(Collection entries)
BEGIN

-- pv_equiv track=rewrite | github.com/SimCini/python | Ciniltani_BRilevazioniPluviometriche.py | pioggiaMin
-- ===== SOURCE A (Python) =====
-- def pioggiaMin(tupla):
--     min=100
--     mesiMin = []
--     for locazione,dati in tupla:
--         for anno,mesi in dati:
--             for mese,valore in mesi:
--                 if valore<min:
--                     min = valore
--     for locazione,dati in tupla:
--         for anno,mesi in dati:
--             for mese,valore in mesi:
--                 if valore==min:
--                     mesiMin.append(mese)
--     return(mesiMin)
-- ===== SOURCE B (Python) =====
-- def pioggiaMin(tupla):
--     # single pass: maintain current minimum (sentinel 100) and its month list together
--     minimo = 100
--     mesiMin = []
--     for locazione, dati in tupla:
--         for anno, mesi in dati:
--             for mese, valore in mesi:
--                 if valore < minimo:
--                     minimo = valore
--                     mesiMin = [mese]
--                 elif valore == minimo:
--                     mesiMin.append(mese)
--     return mesiMin
-- ===== Notes on version B (the rewrite author's own statement) =====
-- stated objective: alternative
-- what changed: replaces A's two full traversals (compute the min, then rescan for equal months) by a single traversal folding the pair (current minimum, its month list), resetting the list when a new minimum appears
import Mathlib
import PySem

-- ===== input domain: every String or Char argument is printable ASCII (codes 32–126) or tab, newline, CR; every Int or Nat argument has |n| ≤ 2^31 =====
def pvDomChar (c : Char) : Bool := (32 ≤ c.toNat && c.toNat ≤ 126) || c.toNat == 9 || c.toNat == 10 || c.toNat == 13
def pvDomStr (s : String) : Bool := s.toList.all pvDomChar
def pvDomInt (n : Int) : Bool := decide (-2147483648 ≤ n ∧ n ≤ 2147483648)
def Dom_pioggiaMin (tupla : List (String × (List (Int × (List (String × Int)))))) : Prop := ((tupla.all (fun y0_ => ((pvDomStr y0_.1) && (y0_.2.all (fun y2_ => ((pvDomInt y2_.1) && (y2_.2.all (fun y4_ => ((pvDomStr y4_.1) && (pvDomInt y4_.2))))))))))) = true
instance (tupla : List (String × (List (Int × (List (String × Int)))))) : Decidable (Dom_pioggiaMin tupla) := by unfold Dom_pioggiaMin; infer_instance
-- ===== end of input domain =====

-- B is a single traversal maintaining (current minimum, its month list) together,
-- where A traverses everything twice (first the minimum, then a rescan for equal months).

-- ===== PORT A =====
-- first loop nest: running minimum starting from the sentinel 100
def pvMinStep (m : Int) (r : String × Int) : Int := if r.2 < m then r.2 else m
-- second loop nest body: append months whose value equals the minimum
def pvEqStep (v : Int) (acc : List String) (r : String × Int) : List String :=
  if r.2 = v then acc ++ [r.1] else acc

def pioggiaMin (tupla : List (String × (List (Int × (List (String × Int)))))) : List String :=
  let min : Int :=
    tupla.foldl (fun m p => p.2.foldl (fun m q => q.2.foldl pvMinStep m) m) 100
  tupla.foldl (fun acc p => p.2.foldl (fun acc q => q.2.foldl (pvEqStep min) acc) acc) []

-- ===== PORT B =====
-- single-pass step on the state (current minimum, months achieving it)
def pvBStep (s : Int × List String) (r : String × Int) : Int × List String :=
  if r.2 < s.1 then (r.2, [r.1])
  else if r.2 = s.1 then (s.1, s.2 ++ [r.1])
  else s

def pioggiaMin_alt (tupla : List (String × (List (Int × (List (String × Int)))))) : List String :=
  (tupla.foldl (fun s p => p.2.foldl (fun s q => q.2.foldl pvBStep s) s) ((100 : Int), ([] : List String))).2

-- ===== PRECONDITION & SPEC =====
def Spec_pioggiaMin (tupla : List (String × (List (Int × (List (String × Int)))))) (out : List String) : Prop := out = pioggiaMin_alt tupla
instance (tupla : List (String × (List (Int × (List (String × Int)))))) (out : List String) : Decidable (Spec_pioggiaMin tupla out) := by unfold Spec_pioggiaMin; infer_instance

-- ===== CLAIM (what is proved, stated in full; the proofs are below) =====
def Claim_equal_pioggiaMin : Prop := ∀ (tupla : List (String × (List (Int × (List (String × Int)))))), Dom_pioggiaMin tupla → Spec_pioggiaMin tupla (pioggiaMin tupla)

-- ===== LEMMAS AND PROOFS =====

-- the flat list of (month, value) pairs, in A's/B's traversal order
def pvFlat (tupla : List (String × (List (Int × (List (String × Int)))))) : List (String × Int) :=
  tupla.flatMap (fun p => p.2.flatMap (fun q => q.2))

-- months of l whose value is v, in order
def pvEq (l : List (String × Int)) (v : Int) : List String :=
  (l.filter (fun r => r.2 = v)).map Prod.fst

theorem pv_foldl_flatMap {α β γ : Type} (f : γ → β → γ) (g : α → List β) :
    ∀ (l : List α) (b : γ), (l.flatMap g).foldl f b = l.foldl (fun x y => (g y).foldl f x) b := by
  intro l
  induction l with
  | nil => intro b; rfl
  | cons a t ih => intro b; simp [List.flatMap_cons, List.foldl_append, ih]

theorem pv_foldl_congr {α β : Type} {f g : β → α → β} (h : ∀ b a, f b a = g b a) :
    ∀ (l : List α) (b : β), l.foldl f b = l.foldl g b := by
  intro l
  induction l with
  | nil => intro b; rfl
  | cons a t ih => intro b; simp only [List.foldl_cons, h, ih]

theorem pvEqStep_foldl (v : Int) :
    ∀ (l : List (String × Int)) (acc : List String),
      l.foldl (pvEqStep v) acc = acc ++ pvEq l v := by
  intro l
  induction l with
  | nil => intro acc; simp [pvEq]
  | cons r t ih =>
    intro acc
    by_cases h : r.2 = v <;> simp [pvEqStep, pvEq, h, ih]

theorem pvMin_le : ∀ (l : List (String × Int)) (m : Int), l.foldl pvMinStep m ≤ m := by
  intro l
  induction l with
  | nil => intro m; simp
  | cons r t ih =>
    intro m
    by_cases h : r.2 < m <;> simp [pvMinStep, h]
    · exact le_trans (ih r.2) (le_of_lt h)
    · exact ih m

-- characterisation of B's single pass in terms of A's two quantities
theorem pvB_char :
    ∀ (l : List (String × Int)) (m : Int) (acc : List String),
      l.foldl pvBStep (m, acc) =
        (l.foldl pvMinStep m,
         if l.foldl pvMinStep m = m then acc ++ pvEq l m else pvEq l (l.foldl pvMinStep m)) := by
  intro l
  induction l with
  | nil => intro m acc; simp [pvEq]
  | cons r t ih =>
    intro m acc
    rcases lt_trichotomy r.2 m with h | h | h
    · -- new minimum: reset list
      have hm : pvMinStep m r = r.2 := by simp [pvMinStep, h]
      have hne : t.foldl pvMinStep r.2 ≠ m := by
        have := pvMin_le t r.2; omega
      have hstep : pvBStep (m, acc) r = (r.2, [r.1]) := by simp [pvBStep, h]
      simp only [List.foldl_cons, hstep, hm, ih]
      have hne2 : r.2 ≠ m := by omega
      by_cases hM : t.foldl pvMinStep r.2 = r.2
      · simp [hM, hne2, pvEq]
      · have hlt : t.foldl pvMinStep r.2 < r.2 := lt_of_le_of_ne (pvMin_le t r.2) hM
        have : r.2 ≠ t.foldl pvMinStep r.2 := by omega
        simp [hM, hne, pvEq, this]
    · -- equal to current minimum: append
      have hm : pvMinStep m r = m := by simp [pvMinStep, h]
      have hstep : pvBStep (m, acc) r = (m, acc ++ [r.1]) := by simp [pvBStep, h]
      simp only [List.foldl_cons, hstep, hm, ih]
      by_cases hM : t.foldl pvMinStep m = m
      · simp [hM, pvEq, h]
      · have hlt : t.foldl pvMinStep m < m := lt_of_le_of_ne (pvMin_le t m) hM
        have : r.2 ≠ t.foldl pvMinStep m := by omega
        simp [hM, pvEq, this]
    · -- larger: skipped
      have hm : pvMinStep m r = m := by simp [pvMinStep]; omega
      have h1 : ¬ r.2 < m := by omega
      have h2 : ¬ r.2 = m := by omega
      have hstep : pvBStep (m, acc) r = (m, acc) := by
        simp [pvBStep, h1, h2]
      simp only [List.foldl_cons, hstep, hm, ih]
      have hle := pvMin_le t m
      have hne : r.2 ≠ t.foldl pvMinStep m := by omega
      have hne2 : r.2 ≠ m := by omega
      simp [pvEq, hne, hne2]

theorem pioggiaMin_eq_flat (tupla : List (String × (List (Int × (List (String × Int)))))) :
    pioggiaMin tupla = pvEq (pvFlat tupla) ((pvFlat tupla).foldl pvMinStep 100) := by
  unfold pioggiaMin
  have hmin : (tupla.foldl (fun m p => p.2.foldl (fun m q => q.2.foldl pvMinStep m) m) 100 : Int)
      = (pvFlat tupla).foldl pvMinStep 100 := by
    unfold pvFlat
    rw [pv_foldl_flatMap]
    apply pv_foldl_congr
    intro b a
    rw [pv_foldl_flatMap]
  rw [hmin]
  have hsec : ∀ (v : Int),
      (tupla.foldl (fun acc p => p.2.foldl (fun acc q => q.2.foldl (pvEqStep v) acc) acc) ([] : List String))
        = pvEq (pvFlat tupla) v := by
    intro v
    have : (pvFlat tupla).foldl (pvEqStep v) [] = pvEq (pvFlat tupla) v := by
      simpa using pvEqStep_foldl v (pvFlat tupla) []
    rw [← this]
    unfold pvFlat
    rw [pv_foldl_flatMap]
    apply pv_foldl_congr
    intro b a
    rw [pv_foldl_flatMap]
  exact hsec _

theorem pioggiaMin_alt_eq_flat (tupla : List (String × (List (Int × (List (String × Int)))))) :
    pioggiaMin_alt tupla = ((pvFlat tupla).foldl pvBStep ((100 : Int), ([] : List String))).2 := by
  unfold pioggiaMin_alt pvFlat
  rw [pv_foldl_flatMap]
  congr 1
  apply pv_foldl_congr
  intro b a
  rw [pv_foldl_flatMap]

-- ===== VERDICT (by name: the statement is the Claim_ definition above) =====
theorem pioggiaMin_spec : Claim_equal_pioggiaMin := by
  intro tupla _
  unfold Spec_pioggiaMin
  rw [pioggiaMin_eq_flat, pioggiaMin_alt_eq_flat, pvB_char]
  by_cases h : (pvFlat tupla).foldl pvMinStep 100 = 100 <;> simp [h]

END

Take the lines above from the one containing "have h1 : ¬ r.2 < m := by omega" to the one containing "theorem pioggiaMin_spec : Claim_equal_pioggiaMin" and retype them exactly, both ends included, with nothing added.

      have h1 : ¬ r.2 < m := by omega
      have h2 : ¬ r.2 = m := by omega
      have hstep : pvBStep (m, acc) r = (m, acc) := by
        simp [pvBStep, h1, h2]
      simp only [List.foldl_cons, hstep, hm, ih]
      have hle := pvMin_le t m
      have hne : r.2 ≠ t.foldl pvMinStep m := by omega
      have hne2 : r.2 ≠ m := by omega
      simp [pvEq, hne, hne2]

theorem pioggiaMin_eq_flat (tupla : List (String × (List (Int × (List (String × Int)))))) :
    pioggiaMin tupla = pvEq (pvFlat tupla) ((pvFlat tupla).foldl pvMinStep 100) := by
  unfold pioggiaMin
  have hmin : (tupla.foldl (fun m p => p.2.foldl (fun m q => q.2.foldl pvMinStep m) m) 100 : Int)
      = (pvFlat tupla).foldl pvMinStep 100 := by
    unfold pvFlat
    rw [pv_foldl_flatMap]
    apply pv_foldl_congr
    intro b a
    rw [pv_foldl_flatMap]
  rw [hmin]
  have hsec : ∀ (v : Int),
      (tupla.foldl (fun acc p => p.2.foldl (fun acc q => q.2.foldl (pvEqStep v) acc) acc) ([] : List String))
        = pvEq (pvFlat tupla) v := by
    intro v
    have : (pvFlat tupla).foldl (pvEqStep v) [] = pvEq (pvFlat tupla) v := by
      simpa using pvEqStep_foldl v (pvFlat tupla) []
    rw [← this]
    unfold pvFlat
    rw [pv_foldl_flatMap]
    apply pv_foldl_congr
    intro b a
    rw [pv_foldl_flatMap]
  exact hsec _

theorem pioggiaMin_alt_eq_flat (tupla : List (String × (List (Int × (List (String × Int)))))) :
    pioggiaMin_alt tupla = ((pvFlat tupla).foldl pvBStep ((100 : Int), ([] : List String))).2 := by
  unfold pioggiaMin_alt pvFlat
  rw [pv_foldl_flatMap]
  congr 1
  apply pv_foldl_congr
  intro b a
  rw [pv_foldl_flatMap]

-- ===== VERDICT (by name: the statement is the Claim_ definition above) =====
theorem pioggiaMin_spec : Claim_equal_pioggiaMin := by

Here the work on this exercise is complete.